Allocate Julia (Author) and Axel (Illustrator) to this project
Prefer allocation 2 because:
* More even distribution of work
* Julia shouldn't proofread her own work
* Julia should publish because she's the primary author
Crucially, allocation 2 has better **resource utilisation** because in allocation 1, there are times when some people are doing no work.
Resource utilisation is how *busy* a resource is during a project. We aim to have all resources, including people, at as close to 100% utilisation as possible throughout the project.
## Ways to fix **over-utilisation**
### Rescheduling
You can delay tasks in a project until a time when the person who should do the task is available. This can actually speed up the project if the time when the person who should do the task was going to be free, but if it moves a task back too far, this can lengthen the time required for the project.
### Re-allocation
You can change to whom a task is allocated. If the person who will now being doing a task is less skilled at the task, this could reduce the *qulality* of the project, but it may also save on *time* if it frees someone up to work on a different task.
## Activit 8.2: Fix the schedule
> A developer is over-utilised during week 43. Imagine that the software tester an do some software development, but not very well. For each of the following fixes to the schedule above, identify which of the triple constraints will be most affected (cost, quality, or time).
Possible Solution | Answer | Feedback
Allocate "create database" to tester | Quality | Correct
Move "create database" to after "write web interface" | Time | Correct
Hire a database specialist to create the database | Cost | Correct
Note: it's possible to allocate someone to more than one task at once if they don't spend all their time doing that task. For example, one developer could spend 70% of their time doing one task and 30% doing another. The difficulty with this is that it can be inefficient and hard to monitor.
## Project Costs
There are two types of project costs: **direct** costs and **indirect costs**. On most projects, the biggest direct cost is *worker's salaries*. Other direct costs are the equipment and materials required for the project. Indirect costs are not really covered in this module.

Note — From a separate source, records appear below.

-- pv_equiv track=rewrite | github.com/theCivilCoder/Dynamics_Solver | Calc Vars9a - Test Var.py | ReplaceSingleVar
-- ===== SOURCE A (Python) =====
-- def ReplaceSingleVar(str1, var_i, Replacement):
-- 	new_str =''
-- 	for idx, character in enumerate(str1):
-- 		if idx < len(str1)-1:
-- 			if (character == var_i) & ((str1[idx+1].isalpha()) or (str1[idx+1]==',')):
-- 				new_str+=character
-- 			elif character == var_i:
-- 				new_str+=Replacement
-- 			else:
-- 				new_str+=character
-- 		else:
-- 			if (character == var_i):
-- 				new_str+=Replacement
-- 			else:
-- 				new_str+=character
-- 	return new_str
-- ===== SOURCE B (Python) =====
-- def ReplaceSingleVar(str1, var_i, Replacement):
--     # Only a single-character variable can ever match a character of str1.
--     if len(var_i) != 1:
--         return str1
--     parts = str1.split(var_i)
--     suffix = parts[-1]     # the original text after the occurrence being processed
--     out = parts[-1]        # the rewritten text after it
--     for p in reversed(parts[:-1]):
--         nxt = suffix[:1]
--         keep = bool(nxt) and (nxt.isalpha() or nxt == ',')
--         out = p + (var_i if keep else Replacement) + out
--         suffix = p + var_i + suffix
--     return out
-- ===== Notes on version B (the rewrite author's own statement) =====
-- stated objective: faster
-- what changed: B splits str1 on var_i (guarding that var_i is a single character) and rejoins the parts right to left, choosing var_i or Replacement at each split point from the first character of the original suffix, instead of A's indexed per-character loop that appends one character at a time.
import Mathlib
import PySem

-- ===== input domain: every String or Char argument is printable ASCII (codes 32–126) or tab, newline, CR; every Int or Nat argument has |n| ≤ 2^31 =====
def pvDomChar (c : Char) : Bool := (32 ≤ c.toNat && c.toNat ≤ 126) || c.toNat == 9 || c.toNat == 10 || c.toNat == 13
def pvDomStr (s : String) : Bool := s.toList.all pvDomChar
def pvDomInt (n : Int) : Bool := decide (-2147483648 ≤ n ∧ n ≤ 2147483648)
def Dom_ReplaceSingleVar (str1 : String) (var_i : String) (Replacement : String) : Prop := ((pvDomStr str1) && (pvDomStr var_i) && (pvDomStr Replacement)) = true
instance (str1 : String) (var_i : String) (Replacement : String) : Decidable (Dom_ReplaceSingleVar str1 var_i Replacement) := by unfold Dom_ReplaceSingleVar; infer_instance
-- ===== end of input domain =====

-- B rewrites via split-on-the-variable and a right-to-left rejoin of whole parts instead of
-- A's indexed per-character loop; same O(n) algorithmic class, measurably faster by constant factor.

-- ===== PORT A =====
-- the body of A's for-loop (new_str is the accumulator, p = (idx, character), s = str1)
def pvBodyA (s v R : List Char) (new_str : List Char) (p : Int × Char) : List Char :=
  if p.1 < PySem.List.len s - 1 then
    if [p.2] = v ∧ (PySem.Chars.isalpha (PySem.List.pyGetD s (p.1 + 1) ' ') = true ∨ PySem.List.pyGetD s (p.1 + 1) ' ' = ',') then
      new_str ++ [p.2]
    else if [p.2] = v then
      new_str ++ R
    else
      new_str ++ [p.2]
  else
    if [p.2] = v then new_str ++ R else new_str ++ [p.2]

def ReplaceSingleVar (str1 : String) (var_i : String) (Replacement : String) : String :=
  String.ofList ((PySem.List.enumerate str1.toList 0).foldl
    (pvBodyA str1.toList var_i.toList Replacement.toList) [])

-- ===== PORT B =====
-- the body of B's for-loop: st = (suffix, out), p the next part to the left
def pvBStep (vc : Char) (R : List Char) (st : List Char × List Char) (p : List Char) : List Char × List Char :=
  let nxt := PySem.Chars.slice st.1 none (some 1)
  let keep := nxt ≠ [] ∧ (PySem.Chars.strIsalpha nxt = true ∨ nxt = [','])
  (p ++ vc :: st.1, p ++ (if keep then [vc] else R) ++ st.2)

def ReplaceSingleVar_alt (str1 : String) (var_i : String) (Replacement : String) : String :=
  match var_i.toList with
  | [vc] =>
    let parts := str1.toList.splitOn vc
    let last := PySem.List.pyGetD parts (-1) []
    let res := (PySem.List.slice parts none (some (-1))).reverse.foldl
      (pvBStep vc Replacement.toList) (last, last)
    String.ofList res.2
  | _ => str1

-- ===== PRECONDITION & SPEC =====
def Spec_ReplaceSingleVar (str1 : String) (var_i : String) (Replacement : String) (out : String) : Prop := out = ReplaceSingleVar_alt str1 var_i Replacement
instance (str1 : String) (var_i : String) (Replacement : String) (out : String) : Decidable (Spec_ReplaceSingleVar str1 var_i Replacement out) := by unfold Spec_ReplaceSingleVar; infer_instance

-- ===== CLAIM (what is proved, stated in full; the proofs are below) =====
def Claim_equal_ReplaceSingleVar : Prop := ∀ (str1 : String) (var_i : String) (Replacement : String), Dom_ReplaceSingleVar str1 var_i Replacement → Spec_ReplaceSingleVar str1 var_i Replacement (ReplaceSingleVar str1 var_i Replacement)

-- ===== LEMMAS AND PROOFS =====

-- the chunk A emits for one character (lookahead rest)
def pvHead (v R : List Char) (c : Char) (rest : List Char) : List Char :=
  if [c] = v then
    (match rest with
     | n :: _ => if PySem.Chars.isalpha n = true ∨ n = ',' then [c] else R
     | [] => R)
  else [c]

-- A's result, written as a lookahead recursion over the remaining characters
def pvARec (v R : List Char) : List Char → List Char
  | [] => []
  | c :: rest => pvHead v R c rest ++ pvARec v R rest

-- A's fold equals the lookahead recursion
theorem pvA_loop (v R : List Char) (l : List Char) : ∀ (pre acc : List Char),
    (PySem.List.enumerate l (pre.length : Int)).foldl (pvBodyA (pre ++ l) v R) acc
      = acc ++ pvARec v R l := by
  induction l with
  | nil => intro pre acc; simp [PySem.List.enumerate_nil, pvARec]
  | cons c rest ih =>
    intro pre acc
    rw [PySem.List.enumerate_cons, List.foldl_cons]
    have hbody : pvBodyA (pre ++ c :: rest) v R acc ((pre.length : Int), c)
        = acc ++ pvHead v R c rest := by
      unfold pvBodyA pvHead
      cases rest with
      | nil =>
        have : ¬ ((pre.length : Int) < PySem.List.len (pre ++ [c]) - 1) := by
          simp [PySem.List.len_eq]
        simp only [this, if_false]
        split <;> rfl
      | cons n t =>
        have hc : (pre.length : Int) < PySem.List.len (pre ++ c :: n :: t) - 1 := by
          simp [PySem.List.len_eq]; omega
        have hg : PySem.List.pyGetD (pre ++ c :: n :: t) ((pre.length : Int) + 1) ' ' = n := by
          have : ((pre.length : Int) + 1) = ((pre.length + 1 : Nat) : Int) := by push_cast; ring
          rw [this, PySem.List.pyGetD_natCast]
          rw [List.getD_eq_getElem?_getD, List.getElem?_append_right (by omega)]
          simp
        simp only [hc, if_true, hg]
        by_cases hv : [c] = v
        · by_cases ha : PySem.Chars.isalpha n = true ∨ n = ','
          · simp [hv, ha]
          · simp [hv, ha]
        · simp [hv]
    rw [hbody]
    have hpre : (pre.length : Int) + 1 = ((pre ++ [c]).length : Int) := by simp
    have happ : pre ++ c :: rest = (pre ++ [c]) ++ rest := by simp
    rw [hpre, happ, ih (pre ++ [c])]
    simp [pvARec]

-- characters different from the variable are copied unchanged
theorem pvARec_copy (vc : Char) (R : List Char) (p : List Char) (hp : vc ∉ p) (z : List Char) :
    pvARec [vc] R (p ++ z) = p ++ pvARec [vc] R z := by
  induction p with
  | nil => simp
  | cons c p' ih =>
    simp only [List.mem_cons, not_or] at hp
    have hc : ¬ ([c] = [vc]) := by
      intro h
      exact hp.1 (by simpa using h.symm)
    simp only [List.cons_append, pvARec, pvHead, hc, if_false, ih hp.2]
    simp

-- a variable occurrence, decided by the head of the original suffix
theorem pvARec_head (vc : Char) (R su : List Char) :
    pvARec [vc] R (vc :: su)
      = (if (PySem.Chars.slice su none (some 1)) ≠ [] ∧
            (PySem.Chars.strIsalpha (PySem.Chars.slice su none (some 1)) = true ∨
             PySem.Chars.slice su none (some 1) = [','])
         then [vc] else R) ++ pvARec [vc] R su := by
  have hsl : PySem.Chars.slice su none (some 1) = su.take 1 := by
    simpa using PySem.List.slice_to su (b := 1) (by norm_num)
  rw [hsl]
  cases su with
  | nil => simp [pvARec, pvHead]
  | cons n t =>
    have h1 : List.take 1 (n :: t) = [n] := rfl
    have h2 : PySem.Chars.strIsalpha [n] = PySem.Chars.isalpha n := by
      simp [PySem.Chars.strIsalpha]
    by_cases h : PySem.Chars.isalpha n = true ∨ n = ','
    · rcases h with h | h <;> simp [pvARec, pvHead, h1, h2, h]
    · push_neg at h
      simp [pvARec, pvHead, h1, h2, h.1, h.2]

-- splitOnP produces a nonempty list of parts
theorem pvSplitOnP_ne_nil {α : Type} (p : α → Bool) (l : List α) : List.splitOnP p l ≠ [] := by
  induction l with
  | nil => simp [List.splitOnP_nil]
  | cons x xs ih =>
    rw [List.splitOnP_cons]
    split
    · simp
    · cases h : List.splitOnP p xs with
      | nil => exact absurd h ih
      | cons a t => simp [List.modifyHead]

-- the predicate holds on no character of any part
theorem pvSplitOnP_free {α : Type} (p : α → Bool) (l : List α) :
    ∀ part ∈ List.splitOnP p l, ∀ c ∈ part, p c = false := by
  induction l with
  | nil => simp [List.splitOnP_nil]
  | cons x xs ih =>
    rw [List.splitOnP_cons]
    split
    · rintro part hp c hc
      rcases List.mem_cons.mp hp with rfl | hp
      · cases hc
      · exact ih part hp c hc
    · rename_i hx
      cases h : List.splitOnP p xs with
      | nil => exact absurd h (pvSplitOnP_ne_nil p xs)
      | cons a t =>
        simp only [List.modifyHead]
        rintro part hp c hc
        rcases List.mem_cons.mp hp with rfl | hp
        · rcases List.mem_cons.mp hc with rfl | hc
          · simpa using hx
          · exact ih a (h ▸ List.mem_cons_self) c hc
        · exact ih part (h ▸ List.mem_cons_of_mem a hp) c hc

-- a variable of length ≠ 1 never matches a character: A copies the string
theorem pvARec_of_ne_one (v R : List Char) (hv : v.length ≠ 1) (l : List Char) : pvARec v R l = l := by
  induction l with
  | nil => rfl
  | cons c rest ih =>
    have hc : ¬ ([c] = v) := fun h => hv (h ▸ rfl)
    simp [pvARec, pvHead, hc, ih]

-- B's right-to-left fold rebuilds the original suffix and A's rewriting of it
theorem pvB_fold (vc : Char) (R : List Char) :
    ∀ (parts : List (List Char)) (h : parts ≠ []),
      (∀ p ∈ parts, vc ∉ p) →
      parts.dropLast.reverse.foldl (pvBStep vc R) (parts.getLast h, parts.getLast h)
        = ([vc].intercalate parts, pvARec [vc] R ([vc].intercalate parts)) := by
  intro parts
  induction parts with
  | nil => intro h; exact absurd rfl h
  | cons q rest ih =>
    intro h hfree
    cases rest with
    | nil =>
      have hq : vc ∉ q := hfree q (by simp)
      have h2 : pvARec [vc] R q = q := by
        have := pvARec_copy vc R q hq []
        simpa [pvARec] using this
      simp [List.intercalate, h2]
    | cons p2 t =>
      have hq : vc ∉ q := hfree q (by simp)
      have hne : p2 :: t ≠ [] := by simp
      have hdrop : (q :: p2 :: t).dropLast = q :: (p2 :: t).dropLast :=
        List.dropLast_cons_of_ne_nil hne
      have hlast : (q :: p2 :: t).getLast h = (p2 :: t).getLast hne := List.getLast_cons hne
      rw [hdrop, List.reverse_cons, List.foldl_append, hlast,
        ih hne (fun p hp => hfree p (List.mem_cons_of_mem q hp))]
      rw [List.foldl_cons, List.foldl_nil]
      have hJ : [vc].intercalate (q :: p2 :: t) = q ++ [vc] ++ [vc].intercalate (p2 :: t) := by
        simp [List.intercalate]
      rw [hJ]
      have hcopy := pvARec_copy vc R q hq (vc :: [vc].intercalate (p2 :: t))
      have hhead := pvARec_head vc R ([vc].intercalate (p2 :: t))
      simp [pvBStep, hcopy, hhead]

-- A in closed recursive form
theorem pvA_eq (str1 var_i Replacement : String) :
    ReplaceSingleVar str1 var_i Replacement
      = String.ofList (pvARec var_i.toList Replacement.toList str1.toList) := by
  unfold ReplaceSingleVar
  have := pvA_loop var_i.toList Replacement.toList str1.toList [] []
  simp only [List.length_nil, Nat.cast_zero, List.nil_append] at this
  rw [this]

-- ===== VERDICT (by name: the statement is the Claim_ definition above) =====
theorem ReplaceSingleVar_spec : Claim_equal_ReplaceSingleVar := by
  unfold Claim_equal_ReplaceSingleVar Spec_ReplaceSingleVar
  intro str1 var_i Replacement _
  rw [pvA_eq]
  unfold ReplaceSingleVar_alt
  cases hv : var_i.toList with
  | nil =>
    rw [pvARec_of_ne_one _ _ (by simp) _]
    exact String.ofList_toList
  | cons vc rest =>
    cases rest with
    | cons c2 t2 =>
      rw [pvARec_of_ne_one _ _ (by simp) _]
      exact String.ofList_toList
    | nil =>
      have hsplit : str1.toList.splitOn vc = List.splitOnP (· == vc) str1.toList := rfl
      have hne : str1.toList.splitOn vc ≠ [] := by
        rw [hsplit]; exact pvSplitOnP_ne_nil _ _
      have hfree : ∀ p ∈ str1.toList.splitOn vc, vc ∉ p := by
        intro p hp hmem
        have := pvSplitOnP_free (· == vc) str1.toList p (hsplit ▸ hp) vc hmem
        simp at this
      have hget : PySem.List.pyGetD (str1.toList.splitOn vc) (-1) []
          = (str1.toList.splitOn vc).getLast hne := PySem.List.pyGetD_neg_one _ [] hne
      have hslice : PySem.List.slice (str1.toList.splitOn vc) none (some (-1))
          = (str1.toList.splitOn vc).dropLast := PySem.List.slice_to_neg_one _
      simp only [hget, hslice]
      rw [pvB_fold vc Replacement.toList (str1.toList.splitOn vc) hne hfree]
      rw [List.intercalate_splitOn]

To calculate the total cost of a project, you simply have to multiply the cost per hour by the amount of time that eah resource (usually a person in this case) will be needed for.
It is possible to allocate more than one person to a task. This is done to reduce the time taken to do the task so the project finishes sooner. However, this may increase the cost.
## Activity 8.3: How has adding multiple workers affected...
### Cost
~~The cost has increased because now another developer's time must be paid for~~
Actually the cost is the same (assuming both developers have the same salary): although another developer must be paid, the time for which each developer needs to be paid has decreased
### Duration
Duration has been reduced
### Scope
The scope remains the same
### Quality
The quality *should* remain the same, assuming the developers can work well together
## Scheduling your final-year project
Although you are technically the only worker, there are tasks you may need to include on a Gantt chart for other people, such as your supervisor.